Es ist leider angesichts der neuen Nationalisten, die die Nazizeit wie Gauland verdrängen oder wie andere gleich verklären, immer wieder notwendig, an die unvorstellbare Barbarei zu erinnern, der auf dem Boden der so gern beschworenen deutschen Kultur möglich wurde. "Nur" die systematische Vernichtung von Juden im Holocaust war eine der mörderischsten kollektiven Taten der menschlichen Geschichte.

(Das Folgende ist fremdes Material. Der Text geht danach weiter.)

-- pv_equiv track=rewrite | github.com/MRM-MB/CLARIX | clarix/data_loader.py | _detect_plant_from_wc
-- ===== SOURCE A (Python) =====
-- def _detect_plant_from_wc(wc: str) -> str:
--     """'P01_NW01_PRESS_1' -> 'NW01'."""
--     if not isinstance(wc, str):
--         return ""
--     parts = wc.split("_")
--     for p in parts:
--         if p.startswith("NW") and len(p) <= 5:
--             return p
--     return ""
-- ===== SOURCE B (Python) =====
-- def _detect_plant_from_wc(wc: str) -> str:
--     """'P01_NW01_PRESS_1' -> 'NW01'."""
--     if not isinstance(wc, str):
--         return ""
--     tok = []
--     for ch in wc + "_":
--         if ch == "_":
--             if 2 <= len(tok) <= 5 and tok[0] == "N" and tok[1] == "W":
--                 return "".join(tok)
--             tok = []
--         else:
--             tok.append(ch)
--     return ""
-- ===== Notes on version B (the rewrite author's own statement) =====
-- stated objective: alternative
-- what changed: Replaces the underscore-split plus a loop over the resulting token list by a single character-level scan that accumulates the current token and tests it at each delimiter (and at the end via an appended delimiter), never materialising the list of parts.
import Mathlib
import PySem

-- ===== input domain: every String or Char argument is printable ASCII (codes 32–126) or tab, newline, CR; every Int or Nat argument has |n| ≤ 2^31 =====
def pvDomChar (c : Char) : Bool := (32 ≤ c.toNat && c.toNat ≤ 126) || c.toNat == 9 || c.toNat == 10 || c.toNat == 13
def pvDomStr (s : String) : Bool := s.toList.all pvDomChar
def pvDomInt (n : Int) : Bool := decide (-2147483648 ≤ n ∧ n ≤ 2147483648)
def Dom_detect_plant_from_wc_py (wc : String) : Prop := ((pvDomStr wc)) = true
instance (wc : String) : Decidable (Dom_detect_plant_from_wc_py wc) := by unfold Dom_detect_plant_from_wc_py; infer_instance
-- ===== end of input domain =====

-- B replaces underscore-split plus a loop over the parts by a single character-level scan with a running token buffer (alternative decomposition, same cost).


-- ===== PORT A =====
-- for p in parts: if p.startswith("NW") and len(p) <= 5: return p; return ""
def pvALoop : List (List Char) → String
  | [] => ""
  | p :: rest =>
    if PySem.Chars.startswith p ['N', 'W'] = true ∧ p.length ≤ 5 then String.ofList p
    else pvALoop rest

def detect_plant_from_wc_py (wc : String) : String :=
  pvALoop (PySem.Chars.splitOn wc.toList ['_'])

-- ===== PORT B =====
-- if 2 <= len(tok) <= 5 and tok[0] == "N" and tok[1] == "W"
def pvGood (tok : List Char) : Bool :=
  decide (2 ≤ tok.length ∧ tok.length ≤ 5 ∧ tok[0]? = some 'N' ∧ tok[1]? = some 'W')

-- for ch in wc + "_": at '_' test and reset the buffer, otherwise append ch to it
def pvBGo : List Char → List Char → String
  | [], _ => ""
  | c :: rest, tok =>
    if c = '_' then
      (if pvGood tok = true then String.ofList tok else pvBGo rest [])
    else pvBGo rest (tok ++ [c])

def detect_plant_from_wc_py_alt (wc : String) : String :=
  pvBGo (wc.toList ++ ['_']) []

-- ===== PRECONDITION & SPEC =====
def Spec_detect_plant_from_wc_py (wc : String) (out : String) : Prop := out = detect_plant_from_wc_py_alt wc
instance (wc : String) (out : String) : Decidable (Spec_detect_plant_from_wc_py wc out) := by unfold Spec_detect_plant_from_wc_py; infer_instance

-- ===== CLAIM (what is proved, stated in full; the proofs are below) =====
def Claim_equal_detect_plant_from_wc_py : Prop := ∀ (wc : String), Dom_detect_plant_from_wc_py wc → Spec_detect_plant_from_wc_py wc (detect_plant_from_wc_py wc)

-- ===== LEMMAS AND PROOFS =====

-- the two token tests agree
theorem pvGood_eq (tok : List Char) :
    (pvGood tok = true) ↔ (PySem.Chars.startswith tok ['N', 'W'] = true ∧ tok.length ≤ 5) := by
  match tok with
  | [] => simp [pvGood, PySem.Chars.startswith]
  | [a] => simp [pvGood, PySem.Chars.startswith, List.isPrefixOf]
  | a :: b :: t =>
    simp only [pvGood, PySem.Chars.startswith, List.isPrefixOf]
    simp
    constructor
    · rintro ⟨h1, h2, h3⟩; exact ⟨⟨h2.symm, h3.symm⟩, h1⟩
    · rintro ⟨⟨h2, h3⟩, h1⟩; exact ⟨h1, h2.symm, h3.symm⟩

-- splitOn.go is a homomorphism in its accumulator
theorem pvGo_acc (fuel : Nat) (l cur : List Char) (acc : List (List Char)) :
    PySem.Chars.splitOn.go ['_'] fuel l cur acc
      = acc.reverse ++ PySem.Chars.splitOn.go ['_'] fuel l cur [] := by
  induction fuel generalizing l cur acc with
  | zero => simp [PySem.Chars.splitOn.go]
  | succ f ih =>
    match l with
    | [] => simp [PySem.Chars.splitOn.go]
    | c :: rest =>
      by_cases hc : List.isPrefixOf ['_'] (c :: rest) = true
      · simp only [PySem.Chars.splitOn.go, hc, if_pos]
        rw [ih, ih _ _ [cur.reverse]]
        simp
      · simp only [PySem.Chars.splitOn.go, hc]
        rw [if_neg (by simp [hc]), if_neg (by simp [hc]), ih]

-- main invariant: char-scan with buffer r.reverse matches A's loop over the remaining split
-- the buffer test followed by either return matches A's per-part test
theorem pvStep (tok : List Char) (k : String) :
    (if pvGood tok = true then String.ofList tok else k)
      = (if PySem.Chars.startswith tok ['N', 'W'] = true ∧ tok.length ≤ 5 then String.ofList tok else k) := by
  by_cases hg : pvGood tok = true
  · rw [if_pos hg, if_pos ((pvGood_eq _).mp hg)]
  · rw [if_neg hg, if_neg (fun h => hg ((pvGood_eq _).mpr h))]

-- main invariant: char-scan with buffer r.reverse matches A's loop over the remaining split
theorem pvMain (l : List Char) (fuel : Nat) (r : List Char) (hf : l.length < fuel) :
    pvBGo (l ++ ['_']) r.reverse
      = pvALoop (PySem.Chars.splitOn.go ['_'] fuel l r []) := by
  induction l generalizing fuel r with
  | nil =>
    match fuel, hf with
    | f + 1, _ =>
      simp only [PySem.Chars.splitOn.go, List.nil_append, List.reverse_cons,
        List.reverse_nil, List.nil_append]
      have hb : pvBGo ['_'] r.reverse
          = (if pvGood r.reverse = true then String.ofList r.reverse else "") := by
        simp [pvBGo]
      rw [hb, pvStep]
      simp [pvALoop]
  | cons c rest ih =>
    match fuel, hf with
    | f + 1, hf =>
      by_cases hc : c = '_'
      · subst hc
        have hpre : List.isPrefixOf ['_'] ('_' :: rest) = true := by
          simp [List.isPrefixOf]
        simp only [PySem.Chars.splitOn.go, hpre, if_pos, List.length_cons,
          List.length_nil, List.drop_succ_cons, List.drop_zero]
        rw [pvGo_acc]
        simp only [List.reverse_cons, List.reverse_nil, List.nil_append,
          List.singleton_append]
        have hb : pvBGo ('_' :: (rest ++ ['_'])) r.reverse
            = (if pvGood r.reverse = true then String.ofList r.reverse
               else pvBGo (rest ++ ['_']) []) := by
          simp [pvBGo]
        rw [List.cons_append, hb, pvStep]
        simp only [pvALoop]
        have := ih f ([] : List Char) (by simpa using Nat.lt_of_succ_lt_succ hf)
        simp only [List.reverse_nil] at this
        rw [this]
      · have hpre : ¬ List.isPrefixOf ['_'] (c :: rest) = true := by
          simp only [List.isPrefixOf, Bool.and_eq_true, beq_iff_eq]
          intro h
          exact hc h.1.symm
        simp only [PySem.Chars.splitOn.go]
        rw [if_neg hpre]
        have hb : pvBGo (c :: (rest ++ ['_'])) r.reverse
            = pvBGo (rest ++ ['_']) (r.reverse ++ [c]) := by
          simp [pvBGo, hc]
        rw [List.cons_append, hb, show r.reverse ++ [c] = (c :: r).reverse by simp]
        exact ih f (c :: r) (by simpa using Nat.lt_of_succ_lt_succ hf)

-- ===== VERDICT (by name: the statement is the Claim_ definition above) =====
theorem detect_plant_from_wc_py_spec : Claim_equal_detect_plant_from_wc_py := by
  intro wc _
  unfold Spec_detect_plant_from_wc_py detect_plant_from_wc_py detect_plant_from_wc_py_alt
  unfold PySem.Chars.splitOn
  have := pvMain wc.toList (wc.toList.length + 1) [] (by omega)
  simpa using this.symm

Lewi Stone von der Tel Aviv University in Tel Aviv und der RMIT University in Melbourne hat mit dem Blick auf Massentötungen und Völkermorde, wie sie auch nach der Nazizeit und in jüngster Vergangenheit in Ruanda, Darfur, Bosnien, Syrien oder Myanmar geschehen sind, versucht, den Holocaust zwischen 1939 und 1945 als Modellfall zu quantifizieren. Es sei wichtig, um solche Ereignisse nachvollziehen zu können, nicht nur wie üblich zu fragen, wie viele Menschen getötet wurden, sondern auch wie sich Massentötungen über die Zeit entwickeln. Die Studie erschien in Science Advances.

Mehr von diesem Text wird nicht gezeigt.